OK, so apparently we’re talking about a design that looks something like this:
Now, I can’t say whether this is a good design or not, but it certainly doesn’t violate 1NF. (I can’t say whether it’s a good design because I don’t know exactly what “two columns for the telephone number” means. The phrase “duplicate information in a table” suggests we’re recording the same phone number twice, but such an interpretation is absurd on its face. But even if that interpretation is correct, it still wouldn’t constitute a violation of 1NF as such.)
Here’s another one:
First Normal Form ... means the table should have no “repeating groups” of fields ... A repeating group is when you repeat the same basic attribute (field) over and over again. A good example of this is when you wish to store the items you buy at a grocery store ... [and the writer goes on to give an example, presumably meant to illustrate the concept of a repeating group, of a table called Item Table with columns called Customer, Item1, Item2, Item3, and Item4]:
Well, this design is almost certainly bad—what happens if the customer doesn’t purchase exactly four items?—but the reason it’s bad isn’t that it violates 1NF; like the previous example, in fact, it’s a 1NF design. And while it’s true that 1NF does mean, loosely, “no repeating groups,” a repeating group is not “when you repeat the same basic attribute over and over again.” (What it really is I’ll explain in Chapter 4, when I explain what 1NF really is.)
How about this one (a cry for help found on the Internet)? I’m quoting it absolutely verbatim, except that I’ve added some boldface:
I have been trying to find the correct way of normalizing tables in Access. From what I understand, it goes from the 1st normal form to 2nd, then 3rd. Usually, that’s as far as it goes, but sometimes to the 5th and 6th. Then, there’s also the Cobb 3rd. This all makes sense to me. I am supposed to teach a class in this starting next week, and I just got the textbook. It says something entirely different.
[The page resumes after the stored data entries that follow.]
-- pv_equiv track=rewrite | github.com/Robbbo-T/Q-AVIONGEN | deployment/qaviogen_api/app/utils.py | parse_time_duration
-- ===== SOURCE A (Python) =====
-- def parse_time_duration(duration_str: str) -> int:
--     """Parse time duration string to seconds
--
--     Args:
--         duration_str: Duration string (e.g., "1h30m", "45m", "120s")
--
--     Returns:
--         Duration in seconds
--     """
--     duration_str = duration_str.lower().strip()
--
--     if not duration_str:
--         return 0
--
--     total_seconds = 0
--     current_number = ""
--
--     for char in duration_str:
--         if char.isdigit():
--             current_number += char
--         elif char in ['h', 'm', 's']:
--             if current_number:
--                 value = int(current_number)
--                 if char == 'h':
--                     total_seconds += value * 3600
--                 elif char == 'm':
--                     total_seconds += value * 60
--                 elif char == 's':
--                     total_seconds += value
--                 current_number = ""
--
--     # If there's a remaining number without unit, assume seconds
--     if current_number:
--         total_seconds += int(current_number)
--
--     return total_seconds
-- ===== SOURCE B (Python) =====
-- def parse_time_duration(duration_str: str) -> int:
--     """Parse time duration string to seconds (tokenize-and-reduce re-implementation)."""
--     mult = {'h': 3600, 'm': 60, 's': 1}
--     cleaned = [c for c in duration_str.lower() if c in '0123456789hms']
--     total = 0
--     i = 0
--     n = len(cleaned)
--     while i < n:
--         if cleaned[i] in mult:
--             i += 1
--             continue
--         j = i
--         while j < n and cleaned[j].isdigit():
--             j += 1
--         value = int(''.join(cleaned[i:j]))
--         if j < n:
--             total += value * mult[cleaned[j]]
--             j += 1
--         else:
--             total += value
--         i = j
--     return total
-- ===== Notes on version B (the rewrite author's own statement) =====
-- stated objective: alternative
-- what changed: Replaced A's per-character state machine (running digit-string accumulator flushed on each unit letter, with per-char string concatenation) by a filter-then-tokenize pass: keep only [0-9hms] characters, then consume number-run + optional-unit tokens and sum value*multiplier; measured faster by a constant factor since digit runs are converted in one int() call instead of growing a string char by char.
import Mathlib
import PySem

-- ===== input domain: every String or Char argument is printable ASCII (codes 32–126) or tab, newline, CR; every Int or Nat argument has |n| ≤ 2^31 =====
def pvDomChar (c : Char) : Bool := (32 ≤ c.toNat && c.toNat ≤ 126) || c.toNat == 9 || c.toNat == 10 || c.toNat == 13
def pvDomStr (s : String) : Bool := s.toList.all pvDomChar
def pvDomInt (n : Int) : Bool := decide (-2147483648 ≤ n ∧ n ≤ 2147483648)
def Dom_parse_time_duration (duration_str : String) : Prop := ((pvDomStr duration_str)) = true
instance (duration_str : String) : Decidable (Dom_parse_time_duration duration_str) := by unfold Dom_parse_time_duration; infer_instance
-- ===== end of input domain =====

-- B replaces A's per-character accumulator state machine by filter-then-tokenize over number runs
-- (objective: alternative decomposition, same cost); return values only, no side effects involved.

-- shared thin wrapper for Python's int(<nonempty digit string>) (both programs only call it there)
def pvIntOf (cs : List Char) : Int := (PySem.Int.ofChars? cs).getD 0

-- ===== PORT A =====
-- one step of A's for-loop: state = (total_seconds, current_number)
def pvAStep (st : Int × List Char) (c : Char) : Int × List Char :=
  if PySem.Chars.isdigit c then (st.1, st.2 ++ [c])
  else if c = 'h' ∨ c = 'm' ∨ c = 's' then
    if st.2 = [] then st
    else
      let v := pvIntOf st.2
      (if c = 'h' then st.1 + v * 3600
       else if c = 'm' then st.1 + v * 60
       else if c = 's' then st.1 + v
       else st.1, [])
  else st

def parse_time_duration (duration_str : String) : Int :=
  let d := PySem.Chars.strip (PySem.Chars.lower duration_str.toList)
  if d = [] then 0
  else
    let st := d.foldl pvAStep (0, [])
    st.1 + (if st.2 = [] then 0 else pvIntOf st.2)

-- ===== PORT B =====
-- mult[c] for c in 'hms' ('' handled at the call sites, multiplier 1)
def pvMultOf (c : Char) : Int := if c = 'h' then 3600 else if c = 'm' then 60 else 1

-- c in '0123456789hms'
def pvKeep (c : Char) : Bool := "0123456789hms".toList.contains c

-- the while-loop over the cleaned list: skip unit letters, else consume a digit run + optional unit
def pvBGo : List Char → Int
  | [] => 0
  | c :: rest =>
    if c = 'h' ∨ c = 'm' ∨ c = 's' then pvBGo rest
    else if PySem.Chars.isdigit c then
      let v := pvIntOf (List.takeWhile PySem.Chars.isdigit (c :: rest))
      match h : List.dropWhile PySem.Chars.isdigit (c :: rest) with
      | u :: rest' => v * pvMultOf u + pvBGo rest'
      | [] => v
    else pvBGo rest   -- unreachable on a pvKeep-filtered list (totality guard)
  termination_by l => l.length
  decreasing_by
  · simp
  · have hlen : (u :: rest').length ≤ rest.length := by
      have : List.dropWhile PySem.Chars.isdigit (c :: rest)
           = List.dropWhile PySem.Chars.isdigit rest := by
        simp [List.dropWhile, *]
      rw [this] at h
      rw [← h]
      exact List.length_dropWhile_le _ _
    simp at hlen ⊢
    omega
  · simp

def parse_time_duration_alt (duration_str : String) : Int :=
  pvBGo ((PySem.Chars.lower duration_str.toList).filter pvKeep)

-- ===== PRECONDITION & SPEC =====
def Spec_parse_time_duration (duration_str : String) (out : Int) : Prop := out = parse_time_duration_alt duration_str
instance (duration_str : String) (out : Int) : Decidable (Spec_parse_time_duration duration_str out) := by unfold Spec_parse_time_duration; infer_instance

-- ===== CLAIM (what is proved, stated in full; the proofs are below) =====
def Claim_equal_parse_time_duration : Prop := ∀ (duration_str : String), Dom_parse_time_duration duration_str → Spec_parse_time_duration duration_str (parse_time_duration duration_str)

-- ===== LEMMAS AND PROOFS =====

-- a digit is not a unit letter
lemma pv_digit_not_unit {c : Char} (h : PySem.Chars.isdigit c = true) :
    ¬ (c = 'h' ∨ c = 'm' ∨ c = 's') := by
  rintro (rfl | rfl | rfl) <;> simp [PySem.Chars.isdigit] at h

-- an ASCII digit is one of the ten digit characters
lemma pv_digit_cases {c : Char} (h : PySem.Chars.isdigit c = true) :
    c = '0' ∨ c = '1' ∨ c = '2' ∨ c = '3' ∨ c = '4' ∨ c = '5' ∨ c = '6' ∨ c = '7' ∨ c = '8' ∨ c = '9' := by
  simp [PySem.Chars.isdigit] at h
  obtain ⟨h1, h2⟩ := h
  have n1 : 48 ≤ c.toNat := by exact_mod_cast Char.le_def.mp h1
  have n2 : c.toNat ≤ 57 := by exact_mod_cast Char.le_def.mp h2
  have hc := Char.ofNat_toNat c
  interval_cases h : c.toNat <;> rw [← hc] <;> decide

lemma pv_digit_keep {c : Char} (h : PySem.Chars.isdigit c = true) : pvKeep c = true := by
  rcases pv_digit_cases h with rfl|rfl|rfl|rfl|rfl|rfl|rfl|rfl|rfl|rfl <;> decide

lemma pv_unit_keep {c : Char} (h : c = 'h' ∨ c = 'm' ∨ c = 's') : pvKeep c = true := by
  rcases h with rfl|rfl|rfl <;> decide

-- a kept character is a digit or a unit letter
lemma pv_keep_elim {c : Char} (h : pvKeep c = true) :
    PySem.Chars.isdigit c = true ∨ (c = 'h' ∨ c = 'm' ∨ c = 's') := by
  simp [pvKeep] at h
  rcases h with rfl|rfl|rfl|rfl|rfl|rfl|rfl|rfl|rfl|rfl|rfl|rfl|rfl <;> simp [PySem.Chars.isdigit]

-- whitespace is never kept
lemma pv_space_not_keep {c : Char} (h : PySem.Chars.isspace c = true) : pvKeep c = false := by
  by_contra hk
  simp only [Bool.not_eq_false] at hk
  rcases pv_keep_elim hk with hd | hu
  · rcases pv_digit_cases hd with rfl|rfl|rfl|rfl|rfl|rfl|rfl|rfl|rfl|rfl <;> simp [PySem.Chars.isspace] at h
  · rcases hu with rfl|rfl|rfl <;> simp [PySem.Chars.isspace] at h

-- takeWhile / dropWhile across an all-digit prefix
lemma pv_dropWhile_digits {ds : List Char} (hds : ∀ c ∈ ds, PySem.Chars.isdigit c = true) (l : List Char) :
    List.dropWhile PySem.Chars.isdigit (ds ++ l) = List.dropWhile PySem.Chars.isdigit l := by
  simp [List.dropWhile_append, List.dropWhile_eq_nil_iff.mpr hds]

lemma pv_takeWhile_digits {ds : List Char} (hds : ∀ c ∈ ds, PySem.Chars.isdigit c = true) (l : List Char) :
    List.takeWhile PySem.Chars.isdigit (ds ++ l) = ds ++ List.takeWhile PySem.Chars.isdigit l := by
  simp [List.takeWhile_append, List.takeWhile_eq_self_iff.mpr hds]

-- pvBGo skips a leading unit letter
lemma pvBGo_unit_cons {u : Char} (hu : u = 'h' ∨ u = 'm' ∨ u = 's') (xs : List Char) :
    pvBGo (u :: xs) = pvBGo xs := by
  rw [pvBGo]
  simp [hu]

-- pvBGo on a pure nonempty digit run
lemma pvBGo_digits {ds : List Char} (hne : ds ≠ [])
    (hds : ∀ c ∈ ds, PySem.Chars.isdigit c = true) :
    pvBGo ds = pvIntOf ds := by
  obtain ⟨d, ds', rfl⟩ := List.exists_cons_of_ne_nil hne
  have hd : PySem.Chars.isdigit d = true := hds d (by simp)
  have htake : List.takeWhile PySem.Chars.isdigit (d :: ds') = d :: ds' :=
    List.takeWhile_eq_self_iff.mpr hds
  have hdrop : List.dropWhile PySem.Chars.isdigit (d :: ds') = [] :=
    List.dropWhile_eq_nil_iff.mpr hds
  rw [pvBGo]
  simp only [pv_digit_not_unit hd, hd, htake, if_true, ite_false]
  split
  · next u rest' h => rw [hdrop] at h; cases h
  · rfl

-- pvBGo on a digit run followed by a unit letter
lemma pvBGo_run {ds : List Char} (hne : ds ≠ [])
    (hds : ∀ c ∈ ds, PySem.Chars.isdigit c = true)
    {u : Char} (hu : u = 'h' ∨ u = 'm' ∨ u = 's') (xs : List Char) :
    pvBGo (ds ++ u :: xs) = pvIntOf ds * pvMultOf u + pvBGo xs := by
  obtain ⟨d, ds', rfl⟩ := List.exists_cons_of_ne_nil hne
  have hd : PySem.Chars.isdigit d = true := hds d (by simp)
  have hu' : PySem.Chars.isdigit u = false := by
    rcases hu with rfl|rfl|rfl <;> decide
  have htake : List.takeWhile PySem.Chars.isdigit ((d :: ds') ++ u :: xs) = d :: ds' := by
    rw [pv_takeWhile_digits hds]
    simp [List.takeWhile, hu']
  have hdrop : List.dropWhile PySem.Chars.isdigit ((d :: ds') ++ u :: xs) = u :: xs := by
    rw [pv_dropWhile_digits hds]
    simp [List.dropWhile, hu']
  rw [show (d :: ds') ++ u :: xs = d :: (ds' ++ u :: xs) by simp, pvBGo]
  simp only [show d :: (ds' ++ u :: xs) = (d :: ds') ++ u :: xs by simp, htake]
  simp only [pv_digit_not_unit hd, hd, if_neg, not_false_iff, ite_true]
  split
  · next u1 rest' h =>
      rw [show d :: (ds' ++ u :: xs) = (d :: ds') ++ u :: xs from rfl, hdrop] at h
      injection h with h1 h2
      subst h1; subst h2; rfl
  · next h =>
      rw [show d :: (ds' ++ u :: xs) = (d :: ds') ++ u :: xs from rfl, hdrop] at h
      cases h

-- the main loop invariant: A's fold from state (t, cur) = t + B's tokenizer on cur ++ filtered rest
lemma pv_main (l : List Char) (t : Int) (cur : List Char)
    (hcur : ∀ c ∈ cur, PySem.Chars.isdigit c = true) :
    (l.foldl pvAStep (t, cur)).1
      + (if (l.foldl pvAStep (t, cur)).2 = [] then 0 else pvIntOf (l.foldl pvAStep (t, cur)).2)
    = t + pvBGo (cur ++ l.filter pvKeep) := by
  induction l generalizing t cur with
  | nil =>
    simp only [List.foldl_nil, List.filter_nil, List.append_nil]
    by_cases h : cur = []
    · subst h; simp [pvBGo]
    · rw [if_neg h, pvBGo_digits h hcur]
  | cons c l ih =>
    simp only [List.foldl_cons, List.filter_cons]
    by_cases hdig : PySem.Chars.isdigit c = true
    · rw [pv_digit_keep hdig]
      simp only [pvAStep, hdig, if_true]
      rw [ih t (cur ++ [c]) (by intro x hx; rcases List.mem_append.mp hx with h | h
                                · exact hcur x h
                                · simp at h; subst h; exact hdig)]
      simp
    · by_cases hu : c = 'h' ∨ c = 'm' ∨ c = 's'
      · rw [pv_unit_keep hu]
        simp only [pvAStep, hdig, Bool.false_eq_true, if_false, hu, if_true]
        by_cases hc : cur = []
        · rw [if_pos hc, ih t cur hcur, hc]
          simp only [List.nil_append]
          rw [pvBGo_unit_cons hu]
        · rw [if_neg hc]
          rw [ih _ [] (by intro x hx; cases hx)]
          simp only [List.nil_append]
          rw [pvBGo_run hc hcur hu]
          rcases hu with rfl|rfl|rfl <;> simp [pvMultOf] <;> ring
      · have hk : pvKeep c = false := by
          by_contra hkk
          simp only [Bool.not_eq_false] at hkk
          rcases pv_keep_elim hkk with h | h
          · exact hdig h
          · exact hu h
        rw [hk]
        simp only [pvAStep, hdig, Bool.false_eq_true, if_false, hu]
        exact ih t cur hcur

-- filter pvKeep ignores a dropped whitespace prefix
lemma pv_filter_dropWhile (x : List Char) :
    (x.dropWhile PySem.Chars.isspace).filter pvKeep = x.filter pvKeep := by
  induction x with
  | nil => rfl
  | cons c cs ih =>
    by_cases h : PySem.Chars.isspace c = true
    · rw [List.dropWhile_cons_of_pos h, ih, List.filter_cons, pv_space_not_keep h]
      simp
    · rw [List.dropWhile_cons_of_neg (by simp [h])]

-- filtering commutes with strip: stripped chars are whitespace, never kept
lemma pv_filter_strip (l : List Char) :
    (PySem.Chars.strip l).filter pvKeep = l.filter pvKeep := by
  unfold PySem.Chars.strip PySem.Chars.rstrip PySem.Chars.lstrip
  rw [List.filter_reverse, pv_filter_dropWhile, List.filter_reverse, List.reverse_reverse,
      pv_filter_dropWhile]

-- ===== VERDICT (by name: the statement is the Claim_ definition above) =====
theorem parse_time_duration_spec : Claim_equal_parse_time_duration := by
  intro s _
  unfold Spec_parse_time_duration parse_time_duration parse_time_duration_alt
  set L := PySem.Chars.lower s.toList with hL
  by_cases hd : PySem.Chars.strip L = []
  · rw [if_pos hd, ← pv_filter_strip L, hd]
    simp [pvBGo]
  · rw [if_neg hd]
    have := pv_main (PySem.Chars.strip L) 0 [] (by intro c hc; cases hc)
    simp only [List.nil_append] at this
    rw [this, pv_filter_strip L, zero_add]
It says 2nd normal form is only for tables with a multiple-field primary key, 3rd normal form is only for tables with a single-field key. 4th normal form can go from 1st to 4th, where there are no independent one-to-many relationships between primary key and non-key fields. Can someone clear this up for me please?
> It’s not clear to me what “normalized” means. Can you be specific about what normalization rules you are
> referring to? In what way is my schema not normalized?
Normalization: The process of replacing duplicate things with a reference to the original thing.
For example, given “john is-a person” and “john obeys army,” one observes that the “john” in the second sentence is a duplicate of “john” in the first sentence. Using the means provided by your system, the second sentence should be stored as “–>john obeys army.”